What a hazzle...
I'm trying to create a vector of integers and missing values. This works fine:
b = [4, missing, missing, 3]
But I would actually like the vector to be longer with more missing values and therefore use repeat(), but this doesn't work
append!([1,2,3], repeat([missing], 1000))
and this also doesn't work
[1,2,3, repeat([missing], 1000)]
Please, help me out, here.
It is also worth to note that if you do not need to do an in-place operation with append! actually in such cases it is much easier to do vertical concatenation:
julia> [[1, 2, 3]; repeat([missing], 2); 4; 5] # note ; that denotes vcat
7-element Array{Union{Missing, Int64},1}:
1
2
3
missing
missing
4
5
julia> vcat([1,2,3], repeat([missing], 2), 4, 5) # this is the same but using a different syntax
7-element Array{Union{Missing, Int64},1}:
1
2
3
missing
missing
4
5
The benefit of vcat is that it automatically does the type promotion (as opposed to append! in which case you have to correctly specify the eltype of the target container before the operation).

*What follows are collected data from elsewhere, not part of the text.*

-- pv_equiv track=rewrite | github.com/Frank-Gu-Lab/disco_deployment_test | src/discoprocess/data_wrangling_helpers.py | count_sheets
-- ===== SOURCE A (Python) =====
-- def count_sheets(name_sheets):
--     """This function counts the number of sample and control datasheets from which data will be extracted for further processing.
--
--     Parameters
--     ----------
--     name_sheets : list
--         List of sheet names.
--
--     Returns
--     -------
--     num_samples : int
--         Number of sheets containing sample data.
--
--     num_controls : int
--         Number of sheets containing control data.
--
--     sample_control_initializer : list
--         List of Excel sheets containing all sample and control data.
--
--     sample_replicate_initializer : list
--         List of integers containing the replicate number of each sample sheet in sample_control_initializer.
--
--     control_replicate_initializer : list
--         List of integers containing the replicate number of each control sheet in sample_control_initializer.
--     """
--     # initialize number of samples and controls to zero, then initialize the "list initializers" which will hold book-level data to eventually add to the book-level dataframe.
--     num_samples = 0
--     num_controls = 0
--
--     sample_control_initializer = []
--     sample_replicate_initializer = []
--     control_replicate_initializer = []
--
--     # loop through sheet names to determine number of samples and controls in this book
--     for s in range(len(name_sheets)):
--
--         # if the current sheet is labeled Sample:
--         # increment sample counter, add a list item called 'sample' to be initialized into the 'sample_or_control' list, add a list item of the replicate number to be initialized into the 'replicate' list.
--         if ('Sample' or 'sample') in name_sheets[s]:
--             num_samples += 1
--             sample_control_initializer.append('sample')
--             sample_replicate_initializer.append(num_samples)
--
--         # if the current sheet is labeled Control:
--         # increment control counter, add a list item called 'control' to be initialized into the 'sample_or_control' list, add a list item of the replicate number to be initialized into the 'replicate' list.
--         elif ('Control' or 'control') in name_sheets[s]:
--             num_controls += 1
--             sample_control_initializer.append('control')
--             control_replicate_initializer.append(num_controls)
--
--     return num_samples, num_controls, sample_control_initializer, sample_replicate_initializer, control_replicate_initializer
-- ===== SOURCE B (Python) =====
-- def count_sheets(name_sheets):
--     # labels-first pass, then counts and closed-form replicate ranges
--     sample_control_initializer = []
--     for sheet in name_sheets:
--         if 'Sample' in sheet:
--             sample_control_initializer.append('sample')
--         elif 'Control' in sheet:
--             sample_control_initializer.append('control')
--     num_samples = sample_control_initializer.count('sample')
--     num_controls = sample_control_initializer.count('control')
--     sample_replicate_initializer = list(range(1, num_samples + 1))
--     control_replicate_initializer = list(range(1, num_controls + 1))
--     return num_samples, num_controls, sample_control_initializer, sample_replicate_initializer, control_replicate_initializer
-- ===== Notes on version B (the rewrite author's own statement) =====
-- stated objective: simpler
-- what changed: B drops the running counters and replicate-appending from the loop: one pass builds only the labels list, then the counts are labels.count(...) and the replicate lists are closed-form range(1, n+1) lists instead of appended running counters.
import Mathlib
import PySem

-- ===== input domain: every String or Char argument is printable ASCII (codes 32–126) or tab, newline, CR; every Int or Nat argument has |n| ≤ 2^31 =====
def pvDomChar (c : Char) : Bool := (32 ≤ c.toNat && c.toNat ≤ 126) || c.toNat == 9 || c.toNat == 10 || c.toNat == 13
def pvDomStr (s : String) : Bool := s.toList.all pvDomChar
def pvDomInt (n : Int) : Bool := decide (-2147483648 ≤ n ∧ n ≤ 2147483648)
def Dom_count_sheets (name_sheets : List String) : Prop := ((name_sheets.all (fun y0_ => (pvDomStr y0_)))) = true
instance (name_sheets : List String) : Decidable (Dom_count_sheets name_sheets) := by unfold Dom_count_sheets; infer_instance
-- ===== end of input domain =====

-- B replaces A's three running accumulators by a labels-only pass plus count() and
-- closed-form range(1, n+1) replicate lists (objective: simpler; same return value).


-- ===== PORT A =====
-- for s in range(len(name_sheets)): indexed loop carrying the state
-- (num_samples, num_controls, sample_control, sample_replicate, control_replicate);
-- Python's ('Sample' or 'sample') / ('Control' or 'control') evaluate to 'Sample' / 'Control'.
def count_sheets (name_sheets : List String) : Int × Int × List String × List Int × List Int :=
  (PySem.List.pyRange 0 (PySem.List.len name_sheets) 1).foldl
    (fun st s =>
      if PySem.Str.isIn "Sample" (PySem.List.pyGetD name_sheets s "") then
        (st.1 + 1, st.2.1, st.2.2.1 ++ ["sample"], st.2.2.2.1 ++ [st.1 + 1], st.2.2.2.2)
      else if PySem.Str.isIn "Control" (PySem.List.pyGetD name_sheets s "") then
        (st.1, st.2.1 + 1, st.2.2.1 ++ ["control"], st.2.2.2.1, st.2.2.2.2 ++ [st.2.1 + 1])
      else st)
    (0, 0, [], [], [])

-- ===== PORT B =====
-- labels pass, then counts and closed-form ranges (transliterates Source B)
def count_sheets_alt (name_sheets : List String) : Int × Int × List String × List Int × List Int :=
  let labels := name_sheets.foldl
    (fun acc sheet =>
      if PySem.Str.isIn "Sample" sheet then acc ++ ["sample"]
      else if PySem.Str.isIn "Control" sheet then acc ++ ["control"]
      else acc) []
  let num_samples : Int := labels.count "sample"
  let num_controls : Int := labels.count "control"
  (num_samples, num_controls, labels,
   PySem.List.pyRange 1 (num_samples + 1) 1,
   PySem.List.pyRange 1 (num_controls + 1) 1)

-- ===== PRECONDITION & SPEC =====
def Spec_count_sheets (name_sheets : List String) (out : Int × Int × List String × List Int × List Int) : Prop := out = count_sheets_alt name_sheets
instance (name_sheets : List String) (out : Int × Int × List String × List Int × List Int) : Decidable (Spec_count_sheets name_sheets out) := by unfold Spec_count_sheets; infer_instance

-- ===== CLAIM (what is proved, stated in full; the proofs are below) =====
def Claim_equal_count_sheets : Prop := ∀ (name_sheets : List String), Dom_count_sheets name_sheets → Spec_count_sheets name_sheets (count_sheets name_sheets)

-- ===== LEMMAS AND PROOFS =====

-- range splitting: pyRange m (m+(c+1)) starts with m
lemma pv_pyRange_succ (m : Int) (c : Nat) :
    PySem.List.pyRange m (m + ((c : Int) + 1)) 1 = m :: PySem.List.pyRange (m + 1) (m + 1 + c) 1 := by
  have h : m + ((c : Int) + 1) = m + 1 + c := by ring
  rw [h, PySem.List.pyRange_one_cons (by omega)]

-- the label each sheet contributes (proof-only characterisation of the labels list)
def pvLab (xs : List String) : List String :=
  xs.filterMap (fun sheet =>
    if PySem.Str.isIn "Sample" sheet then some "sample"
    else if PySem.Str.isIn "Control" sheet then some "control"
    else none)

-- B's labels loop computes pvLab
lemma labels_eq (xs : List String) (acc : List String) :
    xs.foldl
      (fun acc sheet =>
        if PySem.Str.isIn "Sample" sheet then acc ++ ["sample"]
        else if PySem.Str.isIn "Control" sheet then acc ++ ["control"]
        else acc) acc = acc ++ pvLab xs := by
  induction xs generalizing acc with
  | nil => simp [pvLab]
  | cons x xs ih =>
    rw [List.foldl_cons]
    by_cases h1 : PySem.Str.isIn "Sample" x = true
    · have hl : pvLab (x :: xs) = "sample" :: pvLab xs := by
        unfold pvLab; rw [List.filterMap_cons, if_pos h1]
      rw [if_pos h1, ih, hl]; simp
    · by_cases h2 : PySem.Str.isIn "Control" x = true
      · have hl : pvLab (x :: xs) = "control" :: pvLab xs := by
          unfold pvLab; rw [List.filterMap_cons, if_neg h1, if_pos h2]
        rw [if_neg h1, if_pos h2, ih, hl]; simp
      · have hl : pvLab (x :: xs) = pvLab xs := by
          unfold pvLab; rw [List.filterMap_cons, if_neg h1, if_neg h2]
        rw [if_neg h1, if_neg h2, ih, hl]

-- A's loop with generalized state, characterised by pvLab
lemma A_fold (xs : List String) (ns nc : Int) (sc : List String) (sr cr : List Int) :
    xs.foldl
      (fun st sheet =>
        if PySem.Str.isIn "Sample" sheet then
          (st.1 + 1, st.2.1, st.2.2.1 ++ ["sample"], st.2.2.2.1 ++ [st.1 + 1], st.2.2.2.2)
        else if PySem.Str.isIn "Control" sheet then
          (st.1, st.2.1 + 1, st.2.2.1 ++ ["control"], st.2.2.2.1, st.2.2.2.2 ++ [st.2.1 + 1])
        else st)
      (ns, nc, sc, sr, cr)
    = (ns + (pvLab xs).count "sample", nc + (pvLab xs).count "control",
       sc ++ pvLab xs,
       sr ++ PySem.List.pyRange (ns + 1) (ns + 1 + (pvLab xs).count "sample") 1,
       cr ++ PySem.List.pyRange (nc + 1) (nc + 1 + (pvLab xs).count "control") 1) := by
  induction xs generalizing ns nc sc sr cr with
  | nil => simp [pvLab, PySem.List.pyRange_one_eq_nil]
  | cons x xs ih =>
    rw [List.foldl_cons]
    by_cases h1 : PySem.Str.isIn "Sample" x = true
    · have hl : pvLab (x :: xs) = "sample" :: pvLab xs := by
        unfold pvLab; rw [List.filterMap_cons, if_pos h1]
      have hstep : (if PySem.Str.isIn "Sample" x = true then
          (ns + 1, nc, sc ++ ["sample"], sr ++ [ns + 1], cr)
        else if PySem.Str.isIn "Control" x = true then
          (ns, nc + 1, sc ++ ["control"], sr, cr ++ [nc + 1])
        else (ns, nc, sc, sr, cr)) = (ns + 1, nc, sc ++ ["sample"], sr ++ [ns + 1], cr) := by
        rw [if_pos h1]
      simp only [hstep, ih, hl, List.count_cons, Prod.mk.injEq]
      refine ⟨by push_cast; simp; ring, by simp, by simp, ?_, by simp⟩
      push_cast
      norm_num
      rw [pv_pyRange_succ (ns + 1) ((pvLab xs).count "sample")]
    · by_cases h2 : PySem.Str.isIn "Control" x = true
      · have hl : pvLab (x :: xs) = "control" :: pvLab xs := by
          unfold pvLab; rw [List.filterMap_cons, if_neg h1, if_pos h2]
        have hstep : (if PySem.Str.isIn "Sample" x = true then
            (ns + 1, nc, sc ++ ["sample"], sr ++ [ns + 1], cr)
          else if PySem.Str.isIn "Control" x = true then
            (ns, nc + 1, sc ++ ["control"], sr, cr ++ [nc + 1])
          else (ns, nc, sc, sr, cr)) = (ns, nc + 1, sc ++ ["control"], sr, cr ++ [nc + 1]) := by
          rw [if_neg h1, if_pos h2]
        simp only [hstep, ih, hl, List.count_cons, Prod.mk.injEq]
        refine ⟨by simp, by push_cast; simp; ring, by simp, by simp, ?_⟩
        push_cast
        norm_num
        rw [pv_pyRange_succ (nc + 1) ((pvLab xs).count "control")]
      · have hl : pvLab (x :: xs) = pvLab xs := by
          unfold pvLab; rw [List.filterMap_cons, if_neg h1, if_neg h2]
        have hstep : (if PySem.Str.isIn "Sample" x = true then
            (ns + 1, nc, sc ++ ["sample"], sr ++ [ns + 1], cr)
          else if PySem.Str.isIn "Control" x = true then
            (ns, nc + 1, sc ++ ["control"], sr, cr ++ [nc + 1])
          else (ns, nc, sc, sr, cr)) = (ns, nc, sc, sr, cr) := by
          rw [if_neg h1, if_neg h2]
        rw [hstep, ih, hl]

-- ===== VERDICT (by name: the statement is the Claim_ definition above) =====
theorem count_sheets_spec : Claim_equal_count_sheets := by
  intro name_sheets _
  unfold Spec_count_sheets count_sheets count_sheets_alt
  rw [PySem.List.foldl_pyRange_zero_pyGetD name_sheets ""
    (fun st sheet =>
      if PySem.Str.isIn "Sample" sheet then
        (st.1 + 1, st.2.1, st.2.2.1 ++ ["sample"], st.2.2.2.1 ++ [st.1 + 1], st.2.2.2.2)
      else if PySem.Str.isIn "Control" sheet then
        (st.1, st.2.1 + 1, st.2.2.1 ++ ["control"], st.2.2.2.1, st.2.2.2.2 ++ [st.2.1 + 1])
      else st)
    (0, 0, [], [], [])]
  rw [A_fold, labels_eq]
  norm_num [Int.add_comm]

Note that because vcat does automatic type promotion in corner cases you might get a different eltype of the result of the operation:
julia> x = [1, 2, 3]
3-element Array{Int64,1}:
1
2
3
julia> append!(x, [1.0, 2.0]) # conversion from Float64 to Int happens here
5-element Array{Int64,1}:
1
2
3
1
2
julia> [[1, 2, 3]; [1.0, 2.0]] # promotion of Int to Float64 happens in this case
5-element Array{Float64,1}:
1.0
2.0
3.0
1.0
2.0
See also https://docs.julialang.org/en/v1/manual/arrays/#man-array-literals.
This will work:
append!(Union{Int,Missing}[1,2,3], repeat([missing], 1000))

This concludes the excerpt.